Assigned task:
Look through the material below and copy exactly the lines from the line with "rw [← List.dedup_eq_self]" to the line with "lemma pv_perm_ofList (c", those two lines included.

++++++++++++++++++++

lemma pv_nodup_of_card (l : List Int) (h : l.toFinset.card = l.length) : l.Nodup := by
  rw [← List.dedup_eq_self]
  have h2 : l.dedup.length = l.length := by
    have hd : l.dedup.toFinset = l.toFinset := by ext x; simp
    rw [← List.toFinset_card_of_nodup (List.nodup_dedup l), hd, h]
  exact List.Sublist.eq_of_length (List.dedup_sublist l) h2

lemma pv_perm_ofList (c : List Int) (h : c.Nodup) : List.Perm c (PySem.Set.ofList c) := by
  refine (List.perm_ext_iff_of_nodup h (PySem.Set.nodup_ofList c)).mpr ?_
  intro x
  simp [PySem.Set.mem_ofList]

lemma pvOfListLen_iff (l : List Int) : (PySem.Set.ofList l).length = l.length ↔ l.Nodup := by
  constructor
  · intro h
    apply pv_nodup_of_card
    have h1 : (PySem.Set.ofList l).toFinset = l.toFinset := by
      ext x; simp [PySem.Set.mem_ofList]
    rw [← h1, List.toFinset_card_of_nodup (PySem.Set.nodup_ofList l), h]
  · intro h
    exact (pv_perm_ofList l h).length_eq.symm

lemma pvCond4_iff (c : List Int) (hlen : c.length = 4) :
    ((pvSortedSet c).length = 4 ∧
      (PySem.List.pyGet? (pvSortedSet c) (-1)).getD 0
        = (PySem.List.pyGet? (pvSortedSet c) 0).getD 0 + 3)
    ↔ ∃ r, List.Perm c (pvRun4 r) := by
  constructor
  · rintro ⟨h4, hgap⟩
    have hperm : List.Perm (pvSortedSet c) (PySem.Set.ofList c) := PySem.List.sorted_perm _ _ _
    have hofl : (PySem.Set.ofList c).length = c.length := by
      rw [← hperm.length_eq, h4, hlen]
    have hnd : c.Nodup := (pvOfListLen_iff c).mp hofl
    have hpc : List.Perm c (pvSortedSet c) := (pv_perm_ofList c hnd).trans hperm.symm
    have hlt : (pvSortedSet c).Pairwise (· < ·) := PySem.List.sorted_ofList_pairwise_lt c
    obtain ⟨a, b, c2, d, hu⟩ := List.length_eq_four.mp h4
    rw [hu] at hgap hpc hlt
    have hda : d = a + 3 := hgap
    have hab : a < b := List.rel_of_pairwise_cons hlt (by simp)
    have hbc : b < c2 := List.rel_of_pairwise_cons hlt.of_cons (by simp)
    have hcd : c2 < d := List.rel_of_pairwise_cons hlt.of_cons.of_cons (by simp)
    have hb : b = a + 1 := by omega
    have hc2 : c2 = a + 2 := by omega
    refine ⟨a, ?_⟩
    rw [pvRun4]
    rw [hb, hc2, hda] at hpc
    exact hpc
  · rintro ⟨r, hp⟩
    have hndr : (pvRun4 r).Nodup := by simp [pvRun4]
    have hndc : c.Nodup := (hp.nodup_iff).mpr hndr
    have hperm2 : List.Perm (pvRun4 r) (PySem.Set.ofList c) :=
      hp.symm.trans (pv_perm_ofList c hndc)
    have hltr : (pvRun4 r).Pairwise (fun a b => (fun x : Int => x) a < (fun x : Int => x) b) := by
      unfold pvRun4
      refine List.Pairwise.cons ?_ (List.Pairwise.cons ?_ (List.Pairwise.cons ?_ (List.pairwise_singleton _ _))) <;>
        (intro y hy; simp at hy; rcases hy with rfl | rfl | rfl <;> norm_num)
    have hu : pvSortedSet c = pvRun4 r :=
      PySem.List.sorted_eq_of_perm_of_pairwise_lt _ _ _ hperm2 hltr
    rw [hu]
    exact ⟨rfl, rfl⟩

++++++++++++++++++++

Solution to this exercise:
  rw [← List.dedup_eq_self]
  have h2 : l.dedup.length = l.length := by
    have hd : l.dedup.toFinset = l.toFinset := by ext x; simp
    rw [← List.toFinset_card_of_nodup (List.nodup_dedup l), hd, h]
  exact List.Sublist.eq_of_length (List.dedup_sublist l) h2

lemma pv_perm_ofList (c : List Int) (h : c.Nodup) : List.Perm c (PySem.Set.ofList c) := by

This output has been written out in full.